Requirement:
For each line below that holds "hrec", return the line as it stands.

Record excerpts:
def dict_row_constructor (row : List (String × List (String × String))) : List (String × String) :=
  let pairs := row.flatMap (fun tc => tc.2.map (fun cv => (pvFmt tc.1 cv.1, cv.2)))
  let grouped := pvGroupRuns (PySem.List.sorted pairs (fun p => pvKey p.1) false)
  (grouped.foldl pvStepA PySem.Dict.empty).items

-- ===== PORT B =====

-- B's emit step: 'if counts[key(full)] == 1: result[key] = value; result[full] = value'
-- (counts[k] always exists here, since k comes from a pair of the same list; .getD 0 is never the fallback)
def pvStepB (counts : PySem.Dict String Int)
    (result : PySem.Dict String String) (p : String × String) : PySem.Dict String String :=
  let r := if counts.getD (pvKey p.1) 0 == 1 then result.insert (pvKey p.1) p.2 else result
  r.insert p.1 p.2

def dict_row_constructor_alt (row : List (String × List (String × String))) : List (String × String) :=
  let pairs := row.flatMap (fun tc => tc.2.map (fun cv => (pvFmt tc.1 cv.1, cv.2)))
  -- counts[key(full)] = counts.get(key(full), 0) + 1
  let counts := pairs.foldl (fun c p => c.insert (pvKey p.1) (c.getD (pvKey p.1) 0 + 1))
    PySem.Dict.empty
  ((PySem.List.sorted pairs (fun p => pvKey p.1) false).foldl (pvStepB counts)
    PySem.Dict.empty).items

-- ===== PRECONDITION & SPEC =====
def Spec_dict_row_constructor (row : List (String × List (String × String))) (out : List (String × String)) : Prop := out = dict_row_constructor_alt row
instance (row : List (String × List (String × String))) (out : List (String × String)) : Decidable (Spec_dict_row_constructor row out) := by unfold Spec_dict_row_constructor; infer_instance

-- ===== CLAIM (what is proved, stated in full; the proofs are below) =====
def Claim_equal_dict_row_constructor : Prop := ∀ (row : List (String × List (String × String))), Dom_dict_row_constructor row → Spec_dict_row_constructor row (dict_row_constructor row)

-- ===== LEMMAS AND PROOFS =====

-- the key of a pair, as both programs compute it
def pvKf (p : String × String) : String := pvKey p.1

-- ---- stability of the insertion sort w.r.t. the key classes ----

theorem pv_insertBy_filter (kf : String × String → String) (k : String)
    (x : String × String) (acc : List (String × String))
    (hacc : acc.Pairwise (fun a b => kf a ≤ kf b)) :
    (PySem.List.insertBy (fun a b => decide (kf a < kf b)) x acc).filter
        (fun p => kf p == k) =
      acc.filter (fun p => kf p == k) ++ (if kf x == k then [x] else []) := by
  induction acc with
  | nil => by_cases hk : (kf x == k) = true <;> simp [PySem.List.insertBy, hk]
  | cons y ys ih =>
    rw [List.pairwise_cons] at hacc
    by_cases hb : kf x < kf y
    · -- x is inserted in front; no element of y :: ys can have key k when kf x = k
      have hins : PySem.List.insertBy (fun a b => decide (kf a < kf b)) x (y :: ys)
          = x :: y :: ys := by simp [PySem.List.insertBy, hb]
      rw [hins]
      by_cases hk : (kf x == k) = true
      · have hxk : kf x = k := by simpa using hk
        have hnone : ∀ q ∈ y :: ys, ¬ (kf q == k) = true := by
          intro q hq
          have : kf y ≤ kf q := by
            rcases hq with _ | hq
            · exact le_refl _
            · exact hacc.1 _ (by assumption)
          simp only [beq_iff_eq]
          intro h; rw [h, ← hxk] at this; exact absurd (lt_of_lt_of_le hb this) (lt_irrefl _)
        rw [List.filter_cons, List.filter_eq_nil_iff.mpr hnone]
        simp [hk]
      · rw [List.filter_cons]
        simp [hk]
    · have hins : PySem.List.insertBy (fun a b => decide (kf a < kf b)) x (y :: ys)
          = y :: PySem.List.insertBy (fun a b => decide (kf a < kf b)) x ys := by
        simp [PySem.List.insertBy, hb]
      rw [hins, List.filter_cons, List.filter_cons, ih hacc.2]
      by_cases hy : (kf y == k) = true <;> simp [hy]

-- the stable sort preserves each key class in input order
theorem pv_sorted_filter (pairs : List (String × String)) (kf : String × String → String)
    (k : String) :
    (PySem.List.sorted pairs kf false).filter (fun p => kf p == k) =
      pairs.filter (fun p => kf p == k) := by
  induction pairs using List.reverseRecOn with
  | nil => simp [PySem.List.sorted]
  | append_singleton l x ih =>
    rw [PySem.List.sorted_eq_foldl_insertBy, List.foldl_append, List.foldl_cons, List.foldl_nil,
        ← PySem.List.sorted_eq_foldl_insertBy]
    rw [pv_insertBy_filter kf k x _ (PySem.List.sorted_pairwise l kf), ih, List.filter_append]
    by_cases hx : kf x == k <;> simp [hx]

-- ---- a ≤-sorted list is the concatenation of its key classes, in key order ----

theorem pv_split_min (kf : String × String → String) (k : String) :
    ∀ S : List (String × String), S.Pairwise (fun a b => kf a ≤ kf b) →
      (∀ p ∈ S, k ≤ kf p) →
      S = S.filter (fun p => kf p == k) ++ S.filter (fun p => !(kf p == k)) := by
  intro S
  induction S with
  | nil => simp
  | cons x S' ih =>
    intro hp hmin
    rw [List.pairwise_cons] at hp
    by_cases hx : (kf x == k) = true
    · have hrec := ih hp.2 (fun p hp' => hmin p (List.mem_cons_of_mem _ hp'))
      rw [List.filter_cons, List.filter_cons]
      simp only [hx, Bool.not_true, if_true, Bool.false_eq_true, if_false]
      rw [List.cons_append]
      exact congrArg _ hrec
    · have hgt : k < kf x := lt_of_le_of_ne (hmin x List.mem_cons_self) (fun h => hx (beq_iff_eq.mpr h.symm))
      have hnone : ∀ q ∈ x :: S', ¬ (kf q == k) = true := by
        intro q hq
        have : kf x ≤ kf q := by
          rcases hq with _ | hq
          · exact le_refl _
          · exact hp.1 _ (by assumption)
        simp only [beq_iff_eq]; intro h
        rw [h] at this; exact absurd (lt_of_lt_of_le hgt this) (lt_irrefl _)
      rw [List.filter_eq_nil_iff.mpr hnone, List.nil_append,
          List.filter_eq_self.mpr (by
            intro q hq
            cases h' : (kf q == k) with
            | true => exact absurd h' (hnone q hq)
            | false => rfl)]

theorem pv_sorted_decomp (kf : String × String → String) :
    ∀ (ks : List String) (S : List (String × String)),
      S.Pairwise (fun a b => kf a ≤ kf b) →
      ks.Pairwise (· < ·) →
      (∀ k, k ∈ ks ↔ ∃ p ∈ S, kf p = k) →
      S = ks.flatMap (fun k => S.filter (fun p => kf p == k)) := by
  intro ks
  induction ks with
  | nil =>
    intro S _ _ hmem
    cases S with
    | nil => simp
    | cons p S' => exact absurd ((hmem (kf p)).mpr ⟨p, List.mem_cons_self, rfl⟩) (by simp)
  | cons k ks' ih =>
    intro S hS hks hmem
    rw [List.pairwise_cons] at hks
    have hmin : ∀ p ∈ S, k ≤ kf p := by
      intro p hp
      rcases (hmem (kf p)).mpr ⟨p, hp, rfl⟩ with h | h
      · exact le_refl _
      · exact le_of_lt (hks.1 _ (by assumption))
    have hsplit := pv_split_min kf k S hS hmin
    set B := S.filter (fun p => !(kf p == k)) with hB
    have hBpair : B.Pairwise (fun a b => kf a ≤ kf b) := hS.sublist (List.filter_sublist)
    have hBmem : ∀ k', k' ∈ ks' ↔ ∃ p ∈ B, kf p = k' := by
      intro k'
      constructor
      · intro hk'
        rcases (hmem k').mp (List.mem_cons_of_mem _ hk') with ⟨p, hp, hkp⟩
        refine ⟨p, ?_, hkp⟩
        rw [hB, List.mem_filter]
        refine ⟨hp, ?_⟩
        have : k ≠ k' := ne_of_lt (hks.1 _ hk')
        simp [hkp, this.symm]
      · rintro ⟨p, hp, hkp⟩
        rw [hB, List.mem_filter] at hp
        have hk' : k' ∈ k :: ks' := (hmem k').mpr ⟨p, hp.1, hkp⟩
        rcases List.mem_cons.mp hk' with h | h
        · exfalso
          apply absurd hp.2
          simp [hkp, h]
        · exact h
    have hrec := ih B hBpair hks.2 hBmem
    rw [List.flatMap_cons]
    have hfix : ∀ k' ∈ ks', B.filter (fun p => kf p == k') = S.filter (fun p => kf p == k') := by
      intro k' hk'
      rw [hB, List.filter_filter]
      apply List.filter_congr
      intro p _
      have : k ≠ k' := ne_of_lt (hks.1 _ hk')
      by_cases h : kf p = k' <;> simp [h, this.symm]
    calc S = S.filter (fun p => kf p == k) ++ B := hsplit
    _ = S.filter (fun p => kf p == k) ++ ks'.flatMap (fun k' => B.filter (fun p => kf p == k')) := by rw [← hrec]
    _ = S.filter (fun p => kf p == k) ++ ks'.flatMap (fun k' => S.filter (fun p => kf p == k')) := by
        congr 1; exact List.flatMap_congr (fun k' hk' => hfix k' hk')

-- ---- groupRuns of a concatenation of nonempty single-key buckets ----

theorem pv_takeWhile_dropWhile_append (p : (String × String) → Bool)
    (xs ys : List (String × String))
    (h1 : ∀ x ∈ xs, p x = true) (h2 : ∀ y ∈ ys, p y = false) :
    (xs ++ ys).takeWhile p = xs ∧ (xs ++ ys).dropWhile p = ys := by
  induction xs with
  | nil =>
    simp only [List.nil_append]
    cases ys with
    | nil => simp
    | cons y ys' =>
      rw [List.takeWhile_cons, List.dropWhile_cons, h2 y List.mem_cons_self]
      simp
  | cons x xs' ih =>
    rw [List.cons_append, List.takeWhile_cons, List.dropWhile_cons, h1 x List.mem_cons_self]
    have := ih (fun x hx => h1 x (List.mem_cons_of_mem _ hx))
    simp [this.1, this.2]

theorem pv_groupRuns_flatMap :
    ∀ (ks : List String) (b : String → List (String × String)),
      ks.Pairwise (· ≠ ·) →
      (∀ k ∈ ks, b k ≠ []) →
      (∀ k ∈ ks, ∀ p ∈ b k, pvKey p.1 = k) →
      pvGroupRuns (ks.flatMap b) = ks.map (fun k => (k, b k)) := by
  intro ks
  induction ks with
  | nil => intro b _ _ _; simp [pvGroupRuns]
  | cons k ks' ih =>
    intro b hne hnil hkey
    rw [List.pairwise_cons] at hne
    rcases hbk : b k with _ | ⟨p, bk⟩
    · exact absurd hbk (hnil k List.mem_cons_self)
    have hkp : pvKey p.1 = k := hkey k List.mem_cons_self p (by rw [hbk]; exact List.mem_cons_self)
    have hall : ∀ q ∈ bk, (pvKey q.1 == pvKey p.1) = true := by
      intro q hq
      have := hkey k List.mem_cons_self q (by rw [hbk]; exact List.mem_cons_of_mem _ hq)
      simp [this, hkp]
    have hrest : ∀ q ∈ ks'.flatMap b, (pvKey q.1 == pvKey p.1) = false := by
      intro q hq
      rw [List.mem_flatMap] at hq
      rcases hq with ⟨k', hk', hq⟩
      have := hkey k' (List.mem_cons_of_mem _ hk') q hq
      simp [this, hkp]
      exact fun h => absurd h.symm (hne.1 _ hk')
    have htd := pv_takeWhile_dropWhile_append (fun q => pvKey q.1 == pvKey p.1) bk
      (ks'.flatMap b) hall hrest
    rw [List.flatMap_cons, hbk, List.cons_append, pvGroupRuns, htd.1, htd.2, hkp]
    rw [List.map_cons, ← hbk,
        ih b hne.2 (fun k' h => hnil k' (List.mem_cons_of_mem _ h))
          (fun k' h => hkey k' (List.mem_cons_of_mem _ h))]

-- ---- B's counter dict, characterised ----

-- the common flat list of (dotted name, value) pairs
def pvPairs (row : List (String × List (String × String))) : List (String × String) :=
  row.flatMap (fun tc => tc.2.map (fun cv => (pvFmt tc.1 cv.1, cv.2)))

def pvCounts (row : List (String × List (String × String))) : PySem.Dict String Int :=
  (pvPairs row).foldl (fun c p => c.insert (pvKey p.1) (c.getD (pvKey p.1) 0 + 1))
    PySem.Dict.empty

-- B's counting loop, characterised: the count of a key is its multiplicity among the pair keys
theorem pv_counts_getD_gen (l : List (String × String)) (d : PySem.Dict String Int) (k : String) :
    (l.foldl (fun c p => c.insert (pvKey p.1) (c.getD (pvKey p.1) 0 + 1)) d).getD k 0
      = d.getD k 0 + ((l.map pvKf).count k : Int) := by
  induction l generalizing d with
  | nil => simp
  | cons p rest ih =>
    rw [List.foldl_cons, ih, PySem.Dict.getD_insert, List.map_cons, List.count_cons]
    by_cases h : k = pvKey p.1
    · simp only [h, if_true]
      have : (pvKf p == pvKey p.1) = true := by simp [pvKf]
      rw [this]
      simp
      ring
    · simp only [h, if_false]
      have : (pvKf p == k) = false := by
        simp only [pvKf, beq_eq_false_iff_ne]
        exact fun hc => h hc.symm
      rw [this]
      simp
==
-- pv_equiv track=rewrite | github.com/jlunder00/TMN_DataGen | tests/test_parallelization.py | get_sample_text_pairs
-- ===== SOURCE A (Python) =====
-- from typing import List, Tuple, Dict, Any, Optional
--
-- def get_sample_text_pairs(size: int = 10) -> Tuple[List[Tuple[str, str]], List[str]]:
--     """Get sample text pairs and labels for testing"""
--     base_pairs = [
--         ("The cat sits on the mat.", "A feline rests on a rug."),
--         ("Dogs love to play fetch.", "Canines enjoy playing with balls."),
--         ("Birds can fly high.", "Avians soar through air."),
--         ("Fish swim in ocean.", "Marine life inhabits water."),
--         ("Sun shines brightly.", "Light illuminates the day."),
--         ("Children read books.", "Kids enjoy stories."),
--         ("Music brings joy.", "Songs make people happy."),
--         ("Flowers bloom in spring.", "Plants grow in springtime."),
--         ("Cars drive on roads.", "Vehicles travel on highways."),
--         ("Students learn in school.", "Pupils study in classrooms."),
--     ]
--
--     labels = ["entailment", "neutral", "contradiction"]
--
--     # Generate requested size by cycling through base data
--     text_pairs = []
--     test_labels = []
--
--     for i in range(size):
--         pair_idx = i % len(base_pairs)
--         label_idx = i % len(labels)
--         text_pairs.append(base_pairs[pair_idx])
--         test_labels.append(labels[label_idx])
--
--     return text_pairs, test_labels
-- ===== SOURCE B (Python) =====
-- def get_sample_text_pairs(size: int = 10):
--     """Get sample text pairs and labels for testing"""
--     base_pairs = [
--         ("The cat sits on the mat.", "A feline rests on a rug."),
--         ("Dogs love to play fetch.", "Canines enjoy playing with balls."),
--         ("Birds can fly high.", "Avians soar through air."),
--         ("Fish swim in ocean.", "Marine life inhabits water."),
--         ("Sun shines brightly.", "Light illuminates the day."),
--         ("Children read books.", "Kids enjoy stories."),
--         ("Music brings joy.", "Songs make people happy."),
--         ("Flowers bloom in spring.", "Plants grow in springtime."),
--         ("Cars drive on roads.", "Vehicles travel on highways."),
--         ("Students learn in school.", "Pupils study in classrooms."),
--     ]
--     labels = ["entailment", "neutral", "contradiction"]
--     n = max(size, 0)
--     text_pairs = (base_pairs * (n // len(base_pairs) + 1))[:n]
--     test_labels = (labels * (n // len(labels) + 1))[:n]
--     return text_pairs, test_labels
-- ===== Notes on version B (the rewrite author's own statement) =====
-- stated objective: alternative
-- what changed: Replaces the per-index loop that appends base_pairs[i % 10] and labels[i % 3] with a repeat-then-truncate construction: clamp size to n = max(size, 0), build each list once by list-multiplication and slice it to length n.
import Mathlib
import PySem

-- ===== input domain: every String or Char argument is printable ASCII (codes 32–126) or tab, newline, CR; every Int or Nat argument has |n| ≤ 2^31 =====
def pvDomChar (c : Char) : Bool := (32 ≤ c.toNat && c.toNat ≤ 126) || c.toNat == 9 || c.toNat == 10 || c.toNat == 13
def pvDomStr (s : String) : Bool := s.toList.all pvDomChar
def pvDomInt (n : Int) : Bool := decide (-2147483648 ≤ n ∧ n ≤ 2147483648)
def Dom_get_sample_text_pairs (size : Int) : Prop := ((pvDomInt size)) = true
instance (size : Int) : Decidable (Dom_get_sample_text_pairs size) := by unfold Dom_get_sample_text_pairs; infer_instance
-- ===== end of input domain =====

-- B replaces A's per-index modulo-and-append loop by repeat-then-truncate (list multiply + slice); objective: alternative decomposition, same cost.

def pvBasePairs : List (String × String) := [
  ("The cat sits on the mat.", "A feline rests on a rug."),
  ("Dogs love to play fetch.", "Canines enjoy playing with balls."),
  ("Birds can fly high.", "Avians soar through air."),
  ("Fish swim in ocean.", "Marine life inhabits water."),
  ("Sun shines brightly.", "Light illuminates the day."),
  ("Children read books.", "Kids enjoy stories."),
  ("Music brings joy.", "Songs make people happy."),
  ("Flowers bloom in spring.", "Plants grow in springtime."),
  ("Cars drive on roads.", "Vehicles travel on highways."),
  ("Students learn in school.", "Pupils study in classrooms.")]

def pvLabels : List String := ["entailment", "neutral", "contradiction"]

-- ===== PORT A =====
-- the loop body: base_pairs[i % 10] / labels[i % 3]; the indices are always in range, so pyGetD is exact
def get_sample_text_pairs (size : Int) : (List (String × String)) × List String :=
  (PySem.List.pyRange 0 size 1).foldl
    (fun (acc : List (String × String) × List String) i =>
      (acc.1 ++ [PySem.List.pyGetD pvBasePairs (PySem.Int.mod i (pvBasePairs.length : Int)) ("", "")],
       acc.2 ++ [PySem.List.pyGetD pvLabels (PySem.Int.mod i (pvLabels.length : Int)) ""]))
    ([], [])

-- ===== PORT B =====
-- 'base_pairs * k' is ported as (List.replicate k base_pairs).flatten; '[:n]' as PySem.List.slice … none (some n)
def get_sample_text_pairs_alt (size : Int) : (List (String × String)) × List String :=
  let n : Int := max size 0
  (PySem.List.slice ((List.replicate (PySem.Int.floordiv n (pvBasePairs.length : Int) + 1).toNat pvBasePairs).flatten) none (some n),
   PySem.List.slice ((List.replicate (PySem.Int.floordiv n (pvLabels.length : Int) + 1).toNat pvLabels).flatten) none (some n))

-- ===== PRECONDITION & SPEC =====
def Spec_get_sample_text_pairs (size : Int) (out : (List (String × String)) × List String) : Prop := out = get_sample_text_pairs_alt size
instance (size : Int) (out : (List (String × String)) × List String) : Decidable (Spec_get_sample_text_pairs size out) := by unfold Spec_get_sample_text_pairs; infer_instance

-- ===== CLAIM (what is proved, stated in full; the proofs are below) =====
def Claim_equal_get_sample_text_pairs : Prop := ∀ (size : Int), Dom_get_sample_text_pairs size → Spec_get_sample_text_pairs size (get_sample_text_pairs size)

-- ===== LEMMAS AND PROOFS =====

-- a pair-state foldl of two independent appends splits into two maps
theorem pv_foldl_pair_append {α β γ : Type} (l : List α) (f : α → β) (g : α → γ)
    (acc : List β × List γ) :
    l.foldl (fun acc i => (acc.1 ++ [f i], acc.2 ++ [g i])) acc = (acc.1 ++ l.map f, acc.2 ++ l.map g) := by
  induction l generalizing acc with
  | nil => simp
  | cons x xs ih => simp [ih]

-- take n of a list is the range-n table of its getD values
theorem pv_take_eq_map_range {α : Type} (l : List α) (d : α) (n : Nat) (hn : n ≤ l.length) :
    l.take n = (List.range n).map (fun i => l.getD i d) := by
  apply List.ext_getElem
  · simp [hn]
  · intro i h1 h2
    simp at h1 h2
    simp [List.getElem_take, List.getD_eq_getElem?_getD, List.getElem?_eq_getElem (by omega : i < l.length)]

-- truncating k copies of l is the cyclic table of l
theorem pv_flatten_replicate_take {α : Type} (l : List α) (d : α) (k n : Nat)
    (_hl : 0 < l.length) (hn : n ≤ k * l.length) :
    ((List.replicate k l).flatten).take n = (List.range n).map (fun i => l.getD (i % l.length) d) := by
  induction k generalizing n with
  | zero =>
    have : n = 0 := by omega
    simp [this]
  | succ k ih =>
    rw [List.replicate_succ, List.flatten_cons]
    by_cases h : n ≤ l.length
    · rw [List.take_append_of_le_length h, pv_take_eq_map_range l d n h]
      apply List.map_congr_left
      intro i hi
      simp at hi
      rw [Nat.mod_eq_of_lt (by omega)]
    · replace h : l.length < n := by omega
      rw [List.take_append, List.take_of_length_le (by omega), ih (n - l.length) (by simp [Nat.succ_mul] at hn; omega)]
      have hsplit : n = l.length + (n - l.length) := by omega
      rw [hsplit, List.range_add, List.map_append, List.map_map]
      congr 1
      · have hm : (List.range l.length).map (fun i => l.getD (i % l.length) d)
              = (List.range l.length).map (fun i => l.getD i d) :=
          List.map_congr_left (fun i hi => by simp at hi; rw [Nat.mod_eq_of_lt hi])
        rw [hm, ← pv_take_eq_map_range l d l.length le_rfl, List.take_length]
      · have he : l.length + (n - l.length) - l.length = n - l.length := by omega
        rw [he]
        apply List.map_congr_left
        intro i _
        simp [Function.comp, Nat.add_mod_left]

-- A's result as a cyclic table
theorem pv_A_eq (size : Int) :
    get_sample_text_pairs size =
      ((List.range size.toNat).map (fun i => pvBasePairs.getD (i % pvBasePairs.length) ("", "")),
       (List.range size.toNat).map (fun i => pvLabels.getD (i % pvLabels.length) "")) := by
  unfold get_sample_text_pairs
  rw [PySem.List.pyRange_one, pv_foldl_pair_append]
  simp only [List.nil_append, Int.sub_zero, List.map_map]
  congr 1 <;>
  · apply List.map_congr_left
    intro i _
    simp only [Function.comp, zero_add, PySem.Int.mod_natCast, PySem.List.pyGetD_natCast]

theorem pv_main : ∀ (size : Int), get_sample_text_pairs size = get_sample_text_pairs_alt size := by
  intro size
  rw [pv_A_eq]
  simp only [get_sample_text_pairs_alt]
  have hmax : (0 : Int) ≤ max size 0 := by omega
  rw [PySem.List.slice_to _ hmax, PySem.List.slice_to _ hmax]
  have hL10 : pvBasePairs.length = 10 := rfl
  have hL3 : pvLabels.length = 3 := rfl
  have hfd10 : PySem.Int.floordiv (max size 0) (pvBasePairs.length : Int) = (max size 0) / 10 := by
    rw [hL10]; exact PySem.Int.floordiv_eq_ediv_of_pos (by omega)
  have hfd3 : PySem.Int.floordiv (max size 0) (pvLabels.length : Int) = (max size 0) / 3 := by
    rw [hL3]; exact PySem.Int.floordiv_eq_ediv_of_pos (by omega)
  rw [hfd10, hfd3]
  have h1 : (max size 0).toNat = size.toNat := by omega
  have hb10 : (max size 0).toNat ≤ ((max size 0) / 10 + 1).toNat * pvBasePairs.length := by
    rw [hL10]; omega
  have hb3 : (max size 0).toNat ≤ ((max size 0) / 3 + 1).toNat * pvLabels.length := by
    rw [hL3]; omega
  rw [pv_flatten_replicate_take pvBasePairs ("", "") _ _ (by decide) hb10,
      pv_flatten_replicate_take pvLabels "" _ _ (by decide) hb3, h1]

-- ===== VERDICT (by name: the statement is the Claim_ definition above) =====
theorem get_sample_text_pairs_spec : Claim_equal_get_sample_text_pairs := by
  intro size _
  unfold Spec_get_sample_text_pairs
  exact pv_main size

Answer space:
    · have hrec := ih hp.2 (fun p hp' => hmin p (List.mem_cons_of_mem _ hp'))
      exact congrArg _ hrec
    have hrec := ih B hBpair hks.2 hBmem
    _ = S.filter (fun p => kf p == k) ++ ks'.flatMap (fun k' => B.filter (fun p => kf p == k')) := by rw [← hrec]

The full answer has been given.